On March 7, Aereo filed a trademark infringement lawsuit against David’s FilmOn. In pushing for a TRO, Aereo said, “The public’s opinion, attitude and impression of Aereo will likely be irreparably harmed by Defendants’ unauthorized services or advertising in such circumstances. The harm will increase every day the misconduct is allowed to continue, and the goodwill associated with Aereo’s mark will likely be permanently damaged through such efforts.”
The judge denied the motion without prejudice to Aereo. The company backed by Barry Diller will have an opportunity for another try with a motion for a preliminary injunction.
David says he has been using “Aero” before Aereo was known as Aereo. He brought his own lawsuit against Aereo in February.

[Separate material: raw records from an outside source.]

-- pv_equiv track=rewrite | github.com/josh-lee-MIE2t5/chemial-Equation-Checker | checkBalance.py | find_unbalanced_atoms
-- ===== SOURCE A (Python) =====
-- def find_unbalanced_atoms(reactant_atoms, product_atoms):
--     """
--     (Dict,Dict) -> Set
--
--     Determine if reactant_atoms and product_atoms contain equal key-value
--     pairs. The keys of both dictionaries are strings representing the
--     chemical abbreviation, the value is an integer representing the number
--     of atoms of that element on one side of a chemical equation.
--
--     Return a set containing all the elements that are not balanced between
--     the two dictionaries.
--
--     >>> find_unbalanced_atoms({"H" : 2, "Cl" : 2, "Na" : 2}, {"H" : 2, "Na" : 1, "Cl" : 2})
--     {'Na'}
--
--     >>> find_unbalanced_atoms({"H" : 2, "Cl" : 2, "Na" : 2}, {"H" : 2, "Na" : 2, "Cl" : 2})
--     set()
--
--     >>> find_unbalanced_atoms({"H" : 2, "Cl" : 2, "Na" : 2}, {"H" : 2, "F" : 2, "Cl" : 2})
--     {'F', 'Na'}
--     """
--
--     # TODO your code here
--     atoms_not_balanced = {}
--     atoms_not_balanced = set(atoms_not_balanced)
--     for atom in reactant_atoms:
--         if atom not in product_atoms or reactant_atoms[atom] != product_atoms[atom]:
--             atoms_not_balanced.add(atom)
--     for atom in product_atoms:
--         if atom not in reactant_atoms or product_atoms[atom] != reactant_atoms[atom]:
--             atoms_not_balanced.add(atom)
--     return atoms_not_balanced
-- ===== SOURCE B (Python) =====
-- def find_unbalanced_atoms(reactant_atoms, product_atoms):
--     # Symmetric difference of the item-pair sets: a (key, value) pair survives
--     # iff it is not present identically on both sides; its key is unbalanced.
--     mismatched_pairs = set(reactant_atoms.items()) ^ set(product_atoms.items())
--     return {atom for atom, _count in mismatched_pairs}
-- ===== Notes on version B (the rewrite author's own statement) =====
-- stated objective: simpler
-- what changed: Replaced A's two loops with per-key membership tests and lookups by set algebra on item pairs: the symmetric difference of the two items() sets, projected to keys.
import Mathlib
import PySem

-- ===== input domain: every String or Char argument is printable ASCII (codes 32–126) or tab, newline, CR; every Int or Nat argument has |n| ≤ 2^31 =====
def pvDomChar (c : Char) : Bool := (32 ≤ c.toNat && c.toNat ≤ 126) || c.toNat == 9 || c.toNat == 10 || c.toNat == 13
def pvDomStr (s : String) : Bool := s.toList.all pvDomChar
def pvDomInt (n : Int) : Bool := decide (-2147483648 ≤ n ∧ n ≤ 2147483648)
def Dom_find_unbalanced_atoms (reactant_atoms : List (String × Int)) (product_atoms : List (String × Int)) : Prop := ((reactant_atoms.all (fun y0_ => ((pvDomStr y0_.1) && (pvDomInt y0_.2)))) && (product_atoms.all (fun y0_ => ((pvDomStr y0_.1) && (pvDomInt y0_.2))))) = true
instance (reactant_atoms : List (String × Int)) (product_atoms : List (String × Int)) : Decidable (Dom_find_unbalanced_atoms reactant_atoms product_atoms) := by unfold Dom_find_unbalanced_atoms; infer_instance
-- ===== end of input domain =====

-- B replaces A's two lookup loops by set algebra on item pairs: the symmetric
-- difference of the two items() sets, projected to keys (objective: simpler).
-- Dicts are association lists (lookup = first match); a Python set is a PySem.Set.

-- dict lookup d.get(k) (first match); shared dict primitive used by both ports
def pvGet (d : List (String × Int)) (k : String) : Option Int :=
  (d.find? (fun kv => kv.1 == k)).map (·.2)

-- ===== PORT A =====
-- 'atom not in product_atoms or reactant_atoms[atom] != product_atoms[atom]':
-- inside the loop the lhs lookup is always `some`, so the [] indexing is exact as an Option comparison.
def find_unbalanced_atoms (reactant_atoms : List (String × Int)) (product_atoms : List (String × Int)) : List String :=
  let s1 : PySem.Set String :=
    reactant_atoms.foldl (fun s kv =>
      if (pvGet product_atoms kv.1).isNone || pvGet reactant_atoms kv.1 != pvGet product_atoms kv.1
      then PySem.Set.add s kv.1 else s) PySem.Set.empty
  product_atoms.foldl (fun s kv =>
    if (pvGet reactant_atoms kv.1).isNone || pvGet product_atoms kv.1 != pvGet reactant_atoms kv.1
    then PySem.Set.add s kv.1 else s) s1

-- ===== PORT B =====
-- set(r.items()) ^ set(p.items()) is PySem.Set.symmDiff; the final set comprehension
-- over its pairs is Set.ofList of the projected keys (exact as a set; the list order
-- chosen here is the symmDiff order, legitimate since Python's set order is unspecified).
def find_unbalanced_atoms_alt (reactant_atoms : List (String × Int)) (product_atoms : List (String × Int)) : List String :=
  let mismatched_pairs : PySem.Set (String × Int) :=
    PySem.Set.symmDiff (PySem.Set.ofList reactant_atoms) (PySem.Set.ofList product_atoms)
  PySem.Set.ofList (mismatched_pairs.map (·.1))

-- ===== PRECONDITION & SPEC =====
-- Pre_ requires distinct keys within each association list: a list with duplicate keys
-- does not represent any Python dict, so every actual input of A satisfies Pre_.
def Pre_find_unbalanced_atoms (reactant_atoms : List (String × Int)) (product_atoms : List (String × Int)) : Prop :=
  (reactant_atoms.map (·.1)).Nodup ∧ (product_atoms.map (·.1)).Nodup
instance (reactant_atoms : List (String × Int)) (product_atoms : List (String × Int)) : Decidable (Pre_find_unbalanced_atoms reactant_atoms product_atoms) := by unfold Pre_find_unbalanced_atoms; infer_instance

def pvWitness_find_unbalanced_atoms : (List (String × Int)) × (List (String × Int)) :=
  ([("H", 2), ("Cl", 2), ("Na", 2)], [("H", 2), ("Na", 1), ("Cl", 2)])

def Spec_find_unbalanced_atoms (reactant_atoms : List (String × Int)) (product_atoms : List (String × Int)) (out : List String) : Prop := out = find_unbalanced_atoms_alt reactant_atoms product_atoms
instance (reactant_atoms : List (String × Int)) (product_atoms : List (String × Int)) (out : List String) : Decidable (Spec_find_unbalanced_atoms reactant_atoms product_atoms out) := by unfold Spec_find_unbalanced_atoms; infer_instance

-- ===== CLAIM (what is proved, stated in full; the proofs are below) =====
def Claim_equal_find_unbalanced_atoms : Prop := ∀ (reactant_atoms : List (String × Int)) (product_atoms : List (String × Int)), Dom_find_unbalanced_atoms reactant_atoms product_atoms → Pre_find_unbalanced_atoms reactant_atoms product_atoms → Spec_find_unbalanced_atoms reactant_atoms product_atoms (find_unbalanced_atoms reactant_atoms product_atoms)

-- ===== LEMMAS AND PROOFS =====

-- conditional Set.add over a list = Set.add over the filtered list
theorem pv_foldl_if_add {α : Type} [BEq α] (P : α → Bool) (l : List α) (s : PySem.Set α) :
    l.foldl (fun s k => if P k then PySem.Set.add s k else s) s
      = (l.filter P).foldl PySem.Set.add s := by
  induction l generalizing s with
  | nil => rfl
  | cons x xs ih =>
      simp only [List.foldl_cons, List.filter_cons]
      by_cases h : P x = true
      · simp [h, ih]
      · simp [h, ih]

-- inside the first loop the key comes from reactant_atoms, so its lookup is `some`
-- and A's disjunction collapses to the lookup comparison; symmetrically for the second loop.
theorem pv_get_isSome_of_mem {k : String} {d : List (String × Int)}
    (h : k ∈ d.map (·.1)) : (pvGet d k).isSome = true := by
  rcases List.mem_map.1 h with ⟨kv, hkv, hk⟩
  have hf : (d.find? (fun kv' => kv'.1 == k)).isSome = true :=
    List.find?_isSome.2 ⟨kv, hkv, by simp [hk]⟩
  simp [pvGet, hf]

theorem pv_condA_eq {k : String} {r p : List (String × Int)} (h : k ∈ r.map (·.1)) :
    ((pvGet p k).isNone || pvGet r k != pvGet p k) = (pvGet r k != pvGet p k) := by
  have hr := pv_get_isSome_of_mem h
  by_cases hn : (pvGet p k).isNone = true
  · have : pvGet p k = none := Option.isNone_iff_eq_none.1 hn
    rcases Option.isSome_iff_exists.1 hr with ⟨v, hv⟩
    simp [this, hv]
  · simp at hn
    simp [hn]

theorem pv_condB_eq {k : String} {r p : List (String × Int)} (h : k ∈ p.map (·.1)) :
    ((pvGet r k).isNone || pvGet p k != pvGet r k) = (pvGet r k != pvGet p k) := by
  have hp := pv_get_isSome_of_mem h
  by_cases hn : (pvGet r k).isNone = true
  · have : pvGet r k = none := Option.isNone_iff_eq_none.1 hn
    rcases Option.isSome_iff_exists.1 hp with ⟨v, hv⟩
    simp [this, hv]
  · simp at hn
    simp [hn, bne_comm]

-- congruence: the loop body may be rewritten pointwise on members of the list
theorem pv_foldl_cond_congr {r : List (String × Int)} (c c' : String → Bool)
    (h : ∀ k ∈ r.map (·.1), c k = c' k) (s : PySem.Set String) :
    r.foldl (fun s kv => if c kv.1 then PySem.Set.add s kv.1 else s) s
      = (r.map (·.1)).foldl (fun s k => if c' k then PySem.Set.add s k else s) s := by
  induction r generalizing s with
  | nil => rfl
  | cons x xs ih =>
      simp only [List.foldl_cons, List.map_cons]
      rw [h x.1 (by simp), ih (fun k hk => h k (by simp [hk]))]

-- with distinct keys, the first-match lookup characterises pair membership
theorem pv_get_eq_some_iff {k : String} {v : Int} {d : List (String × Int)}
    (hd : (d.map (·.1)).Nodup) : pvGet d k = some v ↔ (k, v) ∈ d := by
  induction d with
  | nil => simp [pvGet]
  | cons x xs ih =>
      simp only [List.map_cons, List.nodup_cons] at hd
      by_cases hk : x.1 = k
      · have hnx : k ∉ xs.map (·.1) := hk ▸ hd.1
        constructor
        · intro h
          simp [pvGet, hk] at h
          have hx : x = (k, v) := Prod.ext hk h
          rw [hx]
          exact List.mem_cons_self
        · intro h
          rcases List.mem_cons.1 h with h | h
          · simp [pvGet, ← h]
          · exact absurd (List.mem_map.2 ⟨(k, v), h, rfl⟩) hnx
      · have : pvGet (x :: xs) k = pvGet xs k := by
          simp [pvGet, hk]
        rw [this, ih hd.2]
        constructor
        · exact fun h => List.mem_cons_of_mem _ h
        · intro h
          rcases List.mem_cons.1 h with h | h
          · exact absurd (congrArg Prod.fst h).symm hk
          · exact h
  
-- on a member kv of r (both key lists distinct), 'kv ∉ p' is exactly the lookup mismatch
theorem pv_not_mem_iff_cond {kv : String × Int} {r p : List (String × Int)}
    (hr : (r.map (·.1)).Nodup) (hp : (p.map (·.1)).Nodup) (hm : kv ∈ r) :
    (!(PySem.Set.contains p kv)) = (pvGet r kv.1 != pvGet p kv.1) := by
  have hgr : pvGet r kv.1 = some kv.2 := (pv_get_eq_some_iff hr).2 hm
  by_cases h : kv ∈ p
  · have hgp : pvGet p kv.1 = some kv.2 := (pv_get_eq_some_iff hp).2 h
    have hc : PySem.Set.contains p kv = true := (PySem.Set.contains_iff p kv).2 h
    rw [hc, hgr, hgp]
    simp
  · have hc : PySem.Set.contains p kv = false :=
      Bool.eq_false_iff.2 (fun hcc => h ((PySem.Set.contains_iff p kv).1 hcc))
    have hgp : pvGet p kv.1 ≠ some kv.2 := fun hx => h ((pv_get_eq_some_iff hp).1 hx)
    rw [hc, hgr]
    simp [bne_iff_ne]
    exact fun hx => hgp (Eq.symm hx)

-- projecting keys out of a filter whose condition factors through the key
theorem pv_map_fst_filter (P : String → Bool) (l : List (String × Int)) :
    (l.filter (fun kv => P kv.1)).map (·.1) = (l.map (·.1)).filter P := by
  induction l with
  | nil => rfl
  | cons x xs ih =>
      by_cases h : P x.1 = true
      · simp [h, ih]
      · simp [h, ih]

-- ===== VERDICT (by name: the statement is the Claim_ definition above) =====
theorem find_unbalanced_atoms_spec : Claim_equal_find_unbalanced_atoms := by
  intro r p _ hpre
  obtain ⟨hr, hp⟩ := hpre
  show find_unbalanced_atoms r p = find_unbalanced_atoms_alt r p
  unfold find_unbalanced_atoms find_unbalanced_atoms_alt
  set P : String → Bool := fun k => pvGet r k != pvGet p k with hP
  -- A's side: two conditional loops = Set.ofList of the filtered concatenated key lists
  rw [pv_foldl_cond_congr (fun k => (pvGet p k).isNone || pvGet r k != pvGet p k) P
        (fun k hk => pv_condA_eq hk),
      pv_foldl_cond_congr (fun k => (pvGet r k).isNone || pvGet p k != pvGet r k) P
        (fun k hk => pv_condB_eq hk),
      pv_foldl_if_add, pv_foldl_if_add,
      ← List.foldl_append, ← List.filter_append]
  show ((r.map (·.1) ++ p.map (·.1)).filter P).foldl PySem.Set.add PySem.Set.empty
      = PySem.Set.ofList ((PySem.Set.symmDiff (PySem.Set.ofList r) (PySem.Set.ofList p)).map (·.1))
  -- B's side: with distinct keys the item sets are the lists themselves and
  -- each half of the symmetric difference filters by the same key mismatch P
  have hrn : r.Nodup := hr.of_map
  have hpn : p.Nodup := hp.of_map
  rw [show PySem.Set.symmDiff (PySem.Set.ofList r) (PySem.Set.ofList p)
        = PySem.Set.diff (PySem.Set.ofList r) (PySem.Set.ofList p)
          ++ PySem.Set.diff (PySem.Set.ofList p) (PySem.Set.ofList r) from rfl,
      PySem.Set.ofList_eq_self_of_nodup r hrn, PySem.Set.ofList_eq_self_of_nodup p hpn]
  rw [show PySem.Set.diff r p = r.filter (fun kv => !(PySem.Set.contains p kv)) from rfl,
      show PySem.Set.diff p r = p.filter (fun kv => !(PySem.Set.contains r kv)) from rfl]
  have e1 : r.filter (fun kv => !(PySem.Set.contains p kv)) = r.filter (fun kv => P kv.1) :=
    List.filter_congr (fun kv hm => pv_not_mem_iff_cond hr hp hm)
  have e2 : p.filter (fun kv => !(PySem.Set.contains r kv)) = p.filter (fun kv => P kv.1) :=
    List.filter_congr (fun kv hm => by rw [pv_not_mem_iff_cond hp hr hm, bne_comm])
  rw [e1, e2, List.map_append, pv_map_fst_filter P r, pv_map_fst_filter P p,
      ← List.filter_append, PySem.Set.ofList_eq_foldl]
  rfl
-- pv_equiv track=rewrite | github.com/rorySomething/python-shorties | menace.py | getBoardSet
-- ===== SOURCE A (Python) =====
-- def boardToInt(board):
--     """board is array of X or O"""
--     n = 0
--     for p in board[::-1]: # Loop backwards
--         if p == '':
--             n <<= 2 # 2   0's
--             continue
--         n |= 1
--         n <<= 1
--         if p == 'X':
--             n |= 1
--         n <<= 1
--     n >>= 1
--     return n
--
-- def intToBoard(n):
--     board = []
--     for i in range(9):
--         val = n & 3
--         n >>= 2
--         if val == 3:
--             board.append('X')
--         elif val == 2:
--             board.append('O')
--         else:
--             board.append('')
--     return board
--
-- def rotate(boardNumber):
--     b = intToBoard(boardNumber)
--     # 012   630
--     # 345 = 741
--     # 678   852
--     b[0], b[1], b[2], b[5], b[8], b[7], b[6], b[3] = b[6], b[3], b[0], b[1], b[2], b[5], b[8], b[7]
--     return boardToInt(b)
--
-- def mirror0(boardNumber):
--     """Horizontal"""
--     b = intToBoard(boardNumber)
--     # 012   678
--     # 345 = 345
--     # 678   012
--     b[0], b[1], b[2], b[6], b[7], b[8] = b[6], b[7], b[8], b[0], b[1], b[2]
--     return boardToInt(b)
--
-- def mirror1(boardNumber):
--     """Vertical"""
--     b = intToBoard(boardNumber)
--     # 012   210
--     # 345 = 543
--     # 678   876
--     b[0], b[2], b[3], b[5], b[6], b[8] = b[2], b[0], b[5], b[3], b[8], b[6]
--     return boardToInt(b)
--
-- def mirror2(boardNumber):
--     """Diagonal /"""
--     b = intToBoard(boardNumber)
--     # 012   852
--     # 345 = 741
--     # 678   630
--     b[0], b[1], b[3], b[5], b[7], b[8] = b[8], b[5], b[7], b[1], b[3], b[0]
--     return boardToInt(b)
--
-- def mirror3(boardNumber):
--     """Diagonal \\"""
--     b = intToBoard(boardNumber)
--     # 012   036
--     # 345 = 147
--     # 678   258
--     b[1], b[2], b[3], b[5], b[6], b[7] = b[3], b[6], b[1], b[7], b[2], b[5]
--     return boardToInt(b)
--
-- def getBoardSet(boardNumber):
--     s = set()
--     a = boardNumber
--     b = mirror0(a)
--     c = mirror1(a)
--     d = mirror2(a)
--     e = mirror3(a)
--     s |= set([a,b,c,d,e])
--     for i in range(3):
--         a = rotate(a)
--         b = rotate(b)
--         c = rotate(c)
--         d = rotate(d)
--         e = rotate(e)
--         s |= set([a,b,c,d,e])
--     return min(s), s
-- ===== SOURCE B (Python) =====
-- # Table-driven re-implementation: decode the board once, apply the 7 precomputed
-- # non-identity D4 symmetry index permutations, encode each, collect in a set.
--
-- def boardToInt(board):
--     """board is array of X or O"""
--     n = 0
--     for p in board[::-1]:  # Loop backwards
--         if p == '':
--             n <<= 2
--             continue
--         n |= 1
--         n <<= 1
--         if p == 'X':
--             n |= 1
--         n <<= 1
--     n >>= 1
--     return n
--
-- def intToBoard(n):
--     board = []
--     for i in range(9):
--         val = n & 3
--         n >>= 2
--         if val == 3:
--             board.append('X')
--         elif val == 2:
--             board.append('O')
--         else:
--             board.append('')
--     return board
--
-- # mirror0, mirror1, mirror2, mirror3, rotate, rotate^2, rotate^3 as index tables
-- SYMS = [
--     (6, 7, 8, 3, 4, 5, 0, 1, 2),
--     (2, 1, 0, 5, 4, 3, 8, 7, 6),
--     (8, 5, 2, 7, 4, 1, 6, 3, 0),
--     (0, 3, 6, 1, 4, 7, 2, 5, 8),
--     (6, 3, 0, 7, 4, 1, 8, 5, 2),
--     (8, 7, 6, 5, 4, 3, 2, 1, 0),
--     (2, 5, 8, 1, 4, 7, 0, 3, 6),
-- ]
--
-- def getBoardSet(boardNumber):
--     board = intToBoard(boardNumber)
--     s = {boardNumber}
--     for perm in SYMS:
--         s.add(boardToInt([board[i] for i in perm]))
--     return min(s), s
-- ===== Notes on version B (the rewrite author's own statement) =====
-- stated objective: alternative
-- what changed: Instead of materialising five mirrored boards and rotating each of them repeatedly (twenty decode+encode round trips through the integer encoding), B decodes the board once and applies seven precomputed D4 index permutations, encoding each permuted board directly.
import Mathlib
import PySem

Meanwhile, Aereo is still waiting an imminent ruling by the 2nd Circuit Court of Appeals. The broadcasters don’t like the fact that a New York judge denied last year their own motion for an injunction against Aereo’s service. The TV networks assert that Aereo’s service is a violation of their copyrighted programming.
As the parties prepare for that ruling, Aereo and the broadcasters engage each other in discovery issues at the trial court.
Recently, the broadcasters requested and got the opportunity to make a briefing on documents that needed to be handed over.
Aereo is seeking all sorts of information from broadcasters in an effort to show that the harm from Aereo’s technology is overstated. The company is demanding the retransmission and licensing agreements that the TV networks have signed. Aereo also wants advertising revenue, broken down per program per month, and documents related to Nielsen and other ratings services as well as information related to the commercial impact of antennas, DVRs and place shifting devices, such as SlingBox.
A ruling on the discovery demands should also be coming soon.